The plaintiff asserted that the district court had jurisdiction over his petition because:
  • FINRA Rule 13505 is a rule of federal law and the petition therefore stated a federal question on its face.
  • Plaintiff's Section 10(b) claim in the underlying arbitration conferred federal-question jurisdiction.
The district court rejected both arguments, ruling that violations of internal FINRA rules do not present questions of federal law and that the Second Circuit's decision in Greenberg v. Bear, Stearns & Co. (220 F.3d 22 (2d Cir. 2000)) foreclosed reliance on the Exchange Act's Section 10(b) claim. In Greenberg, the Second Circuit had held that a district court may exercise federal-question jurisdiction over an FAA Section 10 petition stating a federal question on its face. Under that holding, a district court could not "look through" the petition to determine if the underlying dispute involves substantial questions of federal law.

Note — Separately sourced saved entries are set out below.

-- what the else-branch of port B computes: the maximum achievable weighted sum
lemma B_tail_char (negs A : List Int) :
    ∃ M, (((PySem.Dict.counter negs).items.foldl
        (fun cands (vm : Int × Int) =>
          cands.foldl
            (fun new c =>
              ((PySem.List.pyRange 0 vm.2 1).foldl
                (fun (st : List (List Int) × List Int) _ =>
                  (st.1 ++ [pvRemove st.2 vm.1], pvRemove st.2 vm.1))
                (new ++ [c], c)).1)
            [])
        [A]).foldl
        (fun (best : Option Int) c =>
          let s := (PySem.List.enumerate c 0).foldl (fun s p => s + p.2 * (p.1 + 1)) 0
          match best with
          | none => some s
          | some b => if s > b then some s else some b)
        none).getD 0 = M ∧ Achieves negs A M ∧
      ∀ x, Achieves negs A x → x ≤ M := by
  rw [items_counter_negs]
  simp only [step_eq]
  rw [foldl_flatMap_chain]
  simp only [List.flatMap_cons, List.flatMap_nil, List.append_nil]
  simp only [enumFold_eq_wsum, zero_add]
  set L := (PySem.Set.ofList negs : List Int).map
      (fun k => (k, (negs.count k : Int))) with hL
  have hnd : (L.map Prod.fst).Nodup := by
    rw [hL, List.map_map]
    have : (Prod.fst ∘ fun k => (k, (negs.count k : Int))) = id := rfl
    rw [this, List.map_id]
    exact PySem.Set.nodup_ofList _
  have hcountL : ∀ w, countL L w = negs.count w := by
    intro w
    rw [hL, countL_map_nodup _ _ _ (PySem.Set.nodup_ofList _)]
    by_cases hw : w ∈ (PySem.Set.ofList negs : List Int)
    · rw [if_pos hw]
    · rw [if_neg hw, Eq.comm, List.count_eq_zero]
      exact fun hmem => hw ((PySem.Set.mem_ofList _ _).2 hmem)
  have hmem : ∀ c, c ∈ chain L A ↔ ∃ t : List Int, t.Subperm negs ∧ c = t.foldl List.erase A := by
    intro c
    rw [mem_chain _ _ _ hnd]
    constructor
    · rintro ⟨t, hcnt, rfl⟩
      exact ⟨t, subperm_iff_counts.2 (fun w => by rw [← hcountL w]; exact hcnt w), rfl⟩
    · rintro ⟨t, hsub, rfl⟩
      exact ⟨t, fun w => by rw [hcountL w]; exact subperm_iff_counts.1 hsub w, rfl⟩
  have hA : A ∈ chain L A := (hmem A).2 ⟨[], List.nil_subperm, rfl⟩
  rcases hch : chain L A with _ | ⟨c0, rest⟩
  · rw [hch] at hA; simp at hA
  · rw [hch] at hmem hA
    simp only [List.foldl_cons]
    rw [bestfold_some rest (wsum c0 1) (fun c => wsum c 1)]
    simp only [Option.getD_some]
    refine ⟨_, rfl, ?_, ?_⟩
    · rcases foldl_maxproj_mem rest (wsum c0 1) (fun c => wsum c 1) with h | ⟨c', hc', h⟩
      · rw [h]
        obtain ⟨t, hsub, hc⟩ := (hmem c0).1 (by simp)
        exact ⟨t, hsub, by rw [← hc]⟩
      · rw [h]
        obtain ⟨t, hsub, hc⟩ := (hmem c').1 (by simp [hc'])
        exact ⟨t, hsub, by rw [← hc]⟩
    · rintro x ⟨t, hsub, rfl⟩
      have hc : t.foldl List.erase A ∈ c0 :: rest := (hmem _).2 ⟨t, hsub, rfl⟩
      have hmax := PySem.List.le_foldl_max_int rest (fun c => wsum c 1) (wsum c0 1)
      rcases List.mem_cons.1 hc with h | h
      · rw [h]; exact hmax.1
      · exact hmax.2 _ h
def get_all_label_from_entities (english : Bool) (all_entities : List String) (input_words : List String) (word2label : List (String × String)) (this_is_label : Bool) : List String :=
  let true_labels := List.replicate input_words.length "O"
  let new_input_words := (List.range input_words.length).map (fun i => input_words.getD i "")
  -- Python iterates i over range(len(all_entities)), overwriting all_entities[i] with its
  -- split; the slot is never read again, so folding over the original elements is exact.
  -- `assert all_entities[i][0] == ''` (when this_is_label) raises outside Pre_, no value.
  let fin := all_entities.foldl (fun (st : List String × List String) ent =>
      let parts := pvSplit ent " "
      if parts.length ≤ 2 then st
      else
        let entity_type := parts.getD 1 ""
        let entities := pvSplit (PySem.Str.join " " (parts.drop 2)) "*"
        if entities ≠ [""] ∧ entity_type ∈ word2label.map Prod.fst then
          entities.foldl (fun (st : List String × List String) ej =>
            let entity_j := allign_wordsA (pvSplit ej " ") english
            let se := getmaxstrA st.2 entity_j
            let lbl := (word2label.lookup entity_type).getD ""  -- word2label[entity_type]
            if se.1 = se.2 then
              (pvSetIdx st.1 se.1 ("B-" ++ lbl),
               pvSetSlice st.2 se.1 (se.2+1) (List.replicate (se.2 - se.1 + 1).toNat "[UNK]"))
            else if se.2 = -1 then st
            else
              let tl := pvSetIdx st.1 se.1 ("B-" ++ lbl)
              let tl := pvSetSlice tl (se.1+1) (se.2+1) (List.replicate (se.2 - se.1).toNat lbl)
              (tl, pvSetSlice st.2 se.1 (se.2+1) (List.replicate (se.2 - se.1 + 1).toNat "[UNK]"))
          ) st
        else st) (true_labels, new_input_words)
  fin.1

-- ===== PORT B =====
-- the backward-extension while loop of _lcs_span
def pvExtLoop (str1 str2 : List String) (ii jj L : Int) : Int :=
  if h : 0 ≤ ii ∧ 0 ≤ jj ∧ str1.getD ii.toNat "" = str2.getD jj.toNat "" then
    pvExtLoop str1 str2 (ii-1) (jj-1) (L+1)
  else L
termination_by (ii+1).toNat
decreasing_by omega

def lcsSpanB (words entity : List String) : Int × Int :=
  let fin := (List.range words.length).foldl (fun st (i : Nat) =>
      (List.range entity.length).foldl (fun (st : Int × Int) (j : Nat) =>
        let run := pvExtLoop words entity i j 0
        if run > st.1 then (run, (i:Int)+1) else st) st) ((0:Int), (0:Int))
  (fin.2 - fin.1, fin.2 - 1)

def alignOne (w : String) : List String :=
  if w = "" then []
  else if PySem.Str.isIn "'s" w = true then [PySem.Str.stripChars w "'s", "'s"]
  else if PySem.Str.isIn "," w = true then [PySem.Str.stripChars w ",", ","]
  else if PySem.Str.isIn "'" w = true then
    let a := pvSplit w "'"
    [a.getD 0 "", "'", a.getD 1 ""]
  else [w]

def get_all_label_from_entities_alt (english : Bool) (all_entities : List String) (input_words : List String) (word2label : List (String × String)) (this_is_label : Bool) : List String :=
  let labels := List.replicate input_words.length "O"
  -- words = list(input_words): the copy is immaterial for a pure value
  let fin := all_entities.foldl (fun (st : List String × List String) raw =>
      let parts := pvSplit raw " "
      if parts.length ≤ 2 then st
      else
        let label? := word2label.lookup (parts.getD 1 "")  -- word2label.get(parts[1])
        let names := pvSplit (PySem.Str.join " " (parts.drop 2)) "*"
        if names = [""] ∨ label? = none then st
        else
          let lbl := label?.getD ""
          names.foldl (fun (st : List String × List String) name =>
            let ws := pvSplit name " "
            let entity := if english then ws.flatMap alignOne else ws
            let se := lcsSpanB st.2 entity
            if se.2 = -1 then st
            else
              let tl := pvSetIdx st.1 se.1 ("B-" ++ lbl)
              let tl := pvSetSlice tl (se.1+1) (se.2+1) (List.replicate (se.2 - se.1).toNat lbl)
              (tl, pvSetSlice st.2 se.1 (se.2+1) (List.replicate (se.2 - se.1 + 1).toNat "[UNK]"))
          ) st) (labels, input_words)
  fin.1

-- ===== PRECONDITION & SPEC =====
-- Pre_ excludes exactly the inputs where A's `assert all_entities[i][0] == ''` raises
-- AssertionError (this_is_label set and some entity neither empty nor starting with ' ').
def Pre_get_all_label_from_entities (english : Bool) (all_entities : List String) (input_words : List String) (word2label : List (String × String)) (this_is_label : Bool) : Prop :=
  this_is_label = true → ∀ e ∈ all_entities, e = "" ∨ PySem.Str.startswith e " " = true
instance (english : Bool) (all_entities : List String) (input_words : List String) (word2label : List (String × String)) (this_is_label : Bool) : Decidable (Pre_get_all_label_from_entities english all_entities input_words word2label this_is_label) := by unfold Pre_get_all_label_from_entities; infer_instance

def pvWitness_get_all_label_from_entities : Bool × List String × List String × (List (String × String)) × Bool :=
  (false, [" location USA*England", "person Trump"], ["Trump", "visited", "USA"], [("location", "LOC"), ("person", "PER")], false)

def Spec_get_all_label_from_entities (english : Bool) (all_entities : List String) (input_words : List String) (word2label : List (String × String)) (this_is_label : Bool) (out : List String) : Prop := out = get_all_label_from_entities_alt english all_entities input_words word2label this_is_label
instance (english : Bool) (all_entities : List String) (input_words : List String) (word2label : List (String × String)) (this_is_label : Bool) (out : List String) : Decidable (Spec_get_all_label_from_entities english all_entities input_words word2label this_is_label out) := by unfold Spec_get_all_label_from_entities; infer_instance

The Second Circuit rejected the plaintiff's assertion that FINRA Rule 13505 is a rule of federal law conferring jurisdiction on federal courts. The Second Circuit noted that the rule in question directs FINRA to require that the arbitration panel require the parties to cooperate and does not directly govern the arbitration panel's conduct. Therefore, the Second Circuit concluded that the asserted violation was too attenuated to constitute a manifest disregard of federal law.
The Second Circuit did, however, determine that it should revisit its Greenberg precedent in light of the Supreme Court's decision in Vaden v. Discover Bank (556 U.S. 49 (2009)). In Vaden, the Supreme Court held that a federal court may look through a petition under Section 4 of the FAA to determine whether it is based on an action arising under federal law. While there is a textual difference between Section 4 of the FAA at issue in Vaden and Section 10 at issue in this case, the Second Circuit noted that applying a look-through approach to Section 4 but not to Section 10 would enlarge jurisdiction under just one portion of the same jurisdictional statute. Finding no justification for such an illogical inconsistency, the Second Circuit held that a look-through approach also may be applied in determining whether a petition under Section 10 of the FAA raises a federal question. The court vacated the district court's order and remanded for consideration in light of its holding.
Practitioners should be aware that there is a circuit split as to whether a federal court has subject matter jurisdiction to review or enforce an arbitration award simply because the underlying dispute at issue in the arbitration was federal (see Magruder v. Fid. Brokerage Servs. LLC, 818 F.3d 285 (7th Cir. 2016)). In Magruder, the US Court of Appeals for the Seventh Circuit found that the Supreme Court’s holding in Vaden applies only to petitions under Section 4 of the FAA. The Seventh Circuit distinguished petitions under Section 10, noting the textual differences between the provisions and the difference between compelling arbitration and seeking to modify or vacate an arbitral award. While compelling arbitration gives rise subject-matter jurisdiction under Vaden, the Seventh Circuit likened the arbitral resolution of the claim to a settlement, which cannot be challenged without an independent jurisdictional basis.